Data provided: Begin

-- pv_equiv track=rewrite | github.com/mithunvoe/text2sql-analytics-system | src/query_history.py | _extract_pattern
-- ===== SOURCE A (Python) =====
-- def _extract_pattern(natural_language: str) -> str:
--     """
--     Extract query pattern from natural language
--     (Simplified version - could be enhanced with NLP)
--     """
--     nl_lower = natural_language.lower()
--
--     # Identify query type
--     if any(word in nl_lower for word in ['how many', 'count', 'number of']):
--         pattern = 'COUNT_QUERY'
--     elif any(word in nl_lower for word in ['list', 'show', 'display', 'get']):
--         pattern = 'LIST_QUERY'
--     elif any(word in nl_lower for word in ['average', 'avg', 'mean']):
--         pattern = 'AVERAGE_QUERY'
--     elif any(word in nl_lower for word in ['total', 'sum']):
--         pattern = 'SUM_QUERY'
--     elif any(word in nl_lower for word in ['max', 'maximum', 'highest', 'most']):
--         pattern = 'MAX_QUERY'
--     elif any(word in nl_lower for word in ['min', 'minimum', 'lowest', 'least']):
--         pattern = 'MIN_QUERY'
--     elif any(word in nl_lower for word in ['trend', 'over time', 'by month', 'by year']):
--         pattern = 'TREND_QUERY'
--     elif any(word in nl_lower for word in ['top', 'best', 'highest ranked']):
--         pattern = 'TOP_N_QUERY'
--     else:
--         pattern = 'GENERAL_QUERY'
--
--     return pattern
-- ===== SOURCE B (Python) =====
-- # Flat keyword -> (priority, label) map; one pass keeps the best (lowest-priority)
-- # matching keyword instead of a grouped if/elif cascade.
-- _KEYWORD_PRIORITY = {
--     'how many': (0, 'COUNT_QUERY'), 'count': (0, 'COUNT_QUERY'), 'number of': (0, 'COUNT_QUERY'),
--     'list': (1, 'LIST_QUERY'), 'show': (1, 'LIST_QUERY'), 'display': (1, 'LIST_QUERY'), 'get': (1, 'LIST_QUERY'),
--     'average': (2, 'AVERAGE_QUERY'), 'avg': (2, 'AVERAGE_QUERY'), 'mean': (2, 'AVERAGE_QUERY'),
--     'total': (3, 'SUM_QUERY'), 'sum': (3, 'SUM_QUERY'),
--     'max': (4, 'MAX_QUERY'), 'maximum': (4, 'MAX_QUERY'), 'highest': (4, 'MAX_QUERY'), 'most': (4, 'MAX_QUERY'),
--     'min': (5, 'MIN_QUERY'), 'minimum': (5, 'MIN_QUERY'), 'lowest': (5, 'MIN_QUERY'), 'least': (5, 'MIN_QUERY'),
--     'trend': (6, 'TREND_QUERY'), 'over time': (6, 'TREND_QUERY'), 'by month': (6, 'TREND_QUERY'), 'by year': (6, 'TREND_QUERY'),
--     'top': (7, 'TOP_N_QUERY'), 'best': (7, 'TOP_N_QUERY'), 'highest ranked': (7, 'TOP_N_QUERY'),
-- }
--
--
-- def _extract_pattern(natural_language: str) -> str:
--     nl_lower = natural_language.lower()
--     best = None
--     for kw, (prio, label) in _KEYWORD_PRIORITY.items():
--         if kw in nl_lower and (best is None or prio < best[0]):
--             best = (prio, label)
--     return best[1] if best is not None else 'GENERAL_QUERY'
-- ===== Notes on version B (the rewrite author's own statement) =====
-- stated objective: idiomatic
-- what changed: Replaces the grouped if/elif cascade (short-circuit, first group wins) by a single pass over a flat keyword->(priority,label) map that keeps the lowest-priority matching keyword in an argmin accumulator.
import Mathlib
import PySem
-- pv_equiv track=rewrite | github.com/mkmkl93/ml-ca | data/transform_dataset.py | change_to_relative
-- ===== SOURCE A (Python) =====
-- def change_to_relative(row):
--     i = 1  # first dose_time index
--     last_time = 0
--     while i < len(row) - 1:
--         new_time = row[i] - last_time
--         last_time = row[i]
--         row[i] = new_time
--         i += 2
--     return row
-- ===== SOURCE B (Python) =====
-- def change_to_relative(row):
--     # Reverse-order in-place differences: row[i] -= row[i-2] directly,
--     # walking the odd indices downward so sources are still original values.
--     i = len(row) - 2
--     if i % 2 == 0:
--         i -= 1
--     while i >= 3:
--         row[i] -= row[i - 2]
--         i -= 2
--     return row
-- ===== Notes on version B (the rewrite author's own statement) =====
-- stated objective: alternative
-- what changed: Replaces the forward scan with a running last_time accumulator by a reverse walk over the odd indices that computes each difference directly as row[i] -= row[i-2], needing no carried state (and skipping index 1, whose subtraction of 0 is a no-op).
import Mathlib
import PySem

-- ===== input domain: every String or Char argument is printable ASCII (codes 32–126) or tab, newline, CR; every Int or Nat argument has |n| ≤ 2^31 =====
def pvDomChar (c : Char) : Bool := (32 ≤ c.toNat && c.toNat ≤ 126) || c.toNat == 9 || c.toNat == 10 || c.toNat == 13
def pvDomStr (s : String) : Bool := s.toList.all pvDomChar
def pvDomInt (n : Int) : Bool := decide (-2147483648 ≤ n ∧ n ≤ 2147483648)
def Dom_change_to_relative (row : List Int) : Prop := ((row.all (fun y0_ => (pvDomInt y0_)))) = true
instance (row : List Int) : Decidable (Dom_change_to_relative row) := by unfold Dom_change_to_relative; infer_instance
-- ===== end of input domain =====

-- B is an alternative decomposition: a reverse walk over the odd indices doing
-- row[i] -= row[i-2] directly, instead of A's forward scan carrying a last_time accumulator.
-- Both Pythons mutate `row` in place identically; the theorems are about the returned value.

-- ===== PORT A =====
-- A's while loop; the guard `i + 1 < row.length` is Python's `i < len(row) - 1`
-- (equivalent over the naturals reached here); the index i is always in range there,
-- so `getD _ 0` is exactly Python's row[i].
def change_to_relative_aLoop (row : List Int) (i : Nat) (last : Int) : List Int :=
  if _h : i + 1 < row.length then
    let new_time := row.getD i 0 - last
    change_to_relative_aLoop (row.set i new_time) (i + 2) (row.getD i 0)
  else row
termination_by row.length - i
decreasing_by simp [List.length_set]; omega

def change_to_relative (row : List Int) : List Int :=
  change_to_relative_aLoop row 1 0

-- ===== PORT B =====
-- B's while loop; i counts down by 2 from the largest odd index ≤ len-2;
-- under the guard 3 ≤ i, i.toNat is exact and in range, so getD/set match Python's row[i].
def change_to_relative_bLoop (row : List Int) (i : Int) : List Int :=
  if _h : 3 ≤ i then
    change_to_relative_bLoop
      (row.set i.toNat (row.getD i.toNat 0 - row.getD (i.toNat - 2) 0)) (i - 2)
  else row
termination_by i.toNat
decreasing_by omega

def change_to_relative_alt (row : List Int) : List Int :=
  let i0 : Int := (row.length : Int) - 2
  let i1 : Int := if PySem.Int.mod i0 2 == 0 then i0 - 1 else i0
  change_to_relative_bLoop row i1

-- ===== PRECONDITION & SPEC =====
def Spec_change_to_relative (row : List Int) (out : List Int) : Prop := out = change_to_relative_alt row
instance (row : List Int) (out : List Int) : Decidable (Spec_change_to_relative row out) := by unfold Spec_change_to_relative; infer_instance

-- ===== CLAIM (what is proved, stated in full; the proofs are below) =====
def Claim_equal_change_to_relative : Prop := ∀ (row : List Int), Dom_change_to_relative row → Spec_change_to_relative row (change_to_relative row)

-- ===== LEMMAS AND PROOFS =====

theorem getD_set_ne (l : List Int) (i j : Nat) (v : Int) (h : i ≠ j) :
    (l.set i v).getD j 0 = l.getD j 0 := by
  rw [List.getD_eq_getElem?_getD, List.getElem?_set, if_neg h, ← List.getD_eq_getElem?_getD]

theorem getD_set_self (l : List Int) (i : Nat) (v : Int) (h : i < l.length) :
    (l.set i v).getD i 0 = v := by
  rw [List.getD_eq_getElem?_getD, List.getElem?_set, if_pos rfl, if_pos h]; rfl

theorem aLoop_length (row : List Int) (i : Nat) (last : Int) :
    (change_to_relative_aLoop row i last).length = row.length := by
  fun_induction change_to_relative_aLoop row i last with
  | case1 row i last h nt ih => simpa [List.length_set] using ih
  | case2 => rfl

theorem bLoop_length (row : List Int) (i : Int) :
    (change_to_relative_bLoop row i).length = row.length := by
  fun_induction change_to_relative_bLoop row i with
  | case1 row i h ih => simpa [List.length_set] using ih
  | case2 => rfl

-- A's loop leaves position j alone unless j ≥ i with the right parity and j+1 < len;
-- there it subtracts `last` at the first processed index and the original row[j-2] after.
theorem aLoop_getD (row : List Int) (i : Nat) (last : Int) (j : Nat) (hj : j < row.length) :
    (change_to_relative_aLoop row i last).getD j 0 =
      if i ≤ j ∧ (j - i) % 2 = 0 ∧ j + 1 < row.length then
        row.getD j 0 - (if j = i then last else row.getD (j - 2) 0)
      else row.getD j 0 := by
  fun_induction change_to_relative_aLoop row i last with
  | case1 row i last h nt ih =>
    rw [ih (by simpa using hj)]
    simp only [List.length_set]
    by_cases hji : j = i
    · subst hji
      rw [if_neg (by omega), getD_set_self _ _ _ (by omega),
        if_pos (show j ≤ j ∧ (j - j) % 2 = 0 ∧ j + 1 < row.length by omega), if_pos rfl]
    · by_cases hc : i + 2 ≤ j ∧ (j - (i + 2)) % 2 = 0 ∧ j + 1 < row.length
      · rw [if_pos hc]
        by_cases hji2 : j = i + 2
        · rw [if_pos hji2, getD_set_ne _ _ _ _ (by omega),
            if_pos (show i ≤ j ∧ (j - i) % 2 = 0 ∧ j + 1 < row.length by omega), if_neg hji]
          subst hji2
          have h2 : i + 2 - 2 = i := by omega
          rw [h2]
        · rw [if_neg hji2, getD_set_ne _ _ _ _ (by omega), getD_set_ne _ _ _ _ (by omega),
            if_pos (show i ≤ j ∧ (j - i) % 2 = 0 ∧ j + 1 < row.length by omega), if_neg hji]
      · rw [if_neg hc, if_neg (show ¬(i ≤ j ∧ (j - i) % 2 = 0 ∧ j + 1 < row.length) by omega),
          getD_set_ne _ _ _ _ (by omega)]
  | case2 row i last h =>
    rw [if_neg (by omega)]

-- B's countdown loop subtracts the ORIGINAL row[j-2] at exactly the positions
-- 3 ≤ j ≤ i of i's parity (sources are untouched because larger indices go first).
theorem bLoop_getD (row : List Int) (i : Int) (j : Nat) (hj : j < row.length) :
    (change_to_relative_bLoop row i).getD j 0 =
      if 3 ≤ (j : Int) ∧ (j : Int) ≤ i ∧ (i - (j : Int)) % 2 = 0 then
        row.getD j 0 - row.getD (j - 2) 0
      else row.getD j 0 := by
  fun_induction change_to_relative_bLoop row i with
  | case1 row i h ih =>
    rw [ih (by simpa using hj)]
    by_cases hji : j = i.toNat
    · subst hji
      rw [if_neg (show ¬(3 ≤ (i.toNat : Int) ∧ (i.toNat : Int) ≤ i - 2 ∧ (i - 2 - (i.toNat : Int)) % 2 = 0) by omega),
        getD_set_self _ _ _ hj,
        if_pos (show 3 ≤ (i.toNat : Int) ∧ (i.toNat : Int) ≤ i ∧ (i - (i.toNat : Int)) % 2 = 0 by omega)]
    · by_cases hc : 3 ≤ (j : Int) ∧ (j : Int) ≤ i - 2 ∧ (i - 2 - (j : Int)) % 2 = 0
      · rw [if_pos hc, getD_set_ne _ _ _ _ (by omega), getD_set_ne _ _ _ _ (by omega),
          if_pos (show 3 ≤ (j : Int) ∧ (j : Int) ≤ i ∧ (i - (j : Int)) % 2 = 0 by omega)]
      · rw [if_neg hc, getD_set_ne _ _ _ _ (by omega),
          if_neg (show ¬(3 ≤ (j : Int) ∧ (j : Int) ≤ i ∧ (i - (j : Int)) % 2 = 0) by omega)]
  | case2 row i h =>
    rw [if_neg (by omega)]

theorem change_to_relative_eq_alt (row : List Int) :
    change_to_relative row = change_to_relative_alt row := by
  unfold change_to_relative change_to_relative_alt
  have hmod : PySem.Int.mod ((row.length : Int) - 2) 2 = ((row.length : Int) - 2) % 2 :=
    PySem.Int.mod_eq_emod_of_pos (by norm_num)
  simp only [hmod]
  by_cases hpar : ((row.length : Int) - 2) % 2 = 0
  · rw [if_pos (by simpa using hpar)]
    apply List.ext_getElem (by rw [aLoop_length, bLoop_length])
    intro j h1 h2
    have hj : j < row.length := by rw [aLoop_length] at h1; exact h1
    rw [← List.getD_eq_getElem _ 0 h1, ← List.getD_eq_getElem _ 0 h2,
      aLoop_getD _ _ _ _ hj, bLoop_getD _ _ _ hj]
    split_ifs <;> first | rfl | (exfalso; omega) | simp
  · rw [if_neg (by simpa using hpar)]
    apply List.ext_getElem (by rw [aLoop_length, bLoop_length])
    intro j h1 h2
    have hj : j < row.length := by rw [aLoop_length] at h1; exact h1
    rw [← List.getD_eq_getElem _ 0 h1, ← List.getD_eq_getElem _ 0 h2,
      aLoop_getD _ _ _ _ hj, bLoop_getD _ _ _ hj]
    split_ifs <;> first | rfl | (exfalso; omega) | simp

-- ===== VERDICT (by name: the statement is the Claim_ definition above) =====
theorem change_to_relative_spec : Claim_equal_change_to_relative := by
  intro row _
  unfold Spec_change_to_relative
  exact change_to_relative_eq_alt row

Data provided: End

_The problem_.
From the line that has "change_to_relative row = change_to_relative_alt" through the line that has "[if_neg (by simpa using hpar)]", copy every line exactly as it appears above, and leave out all others.

_Output of the task_.
    change_to_relative row = change_to_relative_alt row := by
  unfold change_to_relative change_to_relative_alt
  have hmod : PySem.Int.mod ((row.length : Int) - 2) 2 = ((row.length : Int) - 2) % 2 :=
    PySem.Int.mod_eq_emod_of_pos (by norm_num)
  simp only [hmod]
  by_cases hpar : ((row.length : Int) - 2) % 2 = 0
  · rw [if_pos (by simpa using hpar)]
    apply List.ext_getElem (by rw [aLoop_length, bLoop_length])
    intro j h1 h2
    have hj : j < row.length := by rw [aLoop_length] at h1; exact h1
    rw [← List.getD_eq_getElem _ 0 h1, ← List.getD_eq_getElem _ 0 h2,
      aLoop_getD _ _ _ _ hj, bLoop_getD _ _ _ hj]
    split_ifs <;> first | rfl | (exfalso; omega) | simp
  · rw [if_neg (by simpa using hpar)]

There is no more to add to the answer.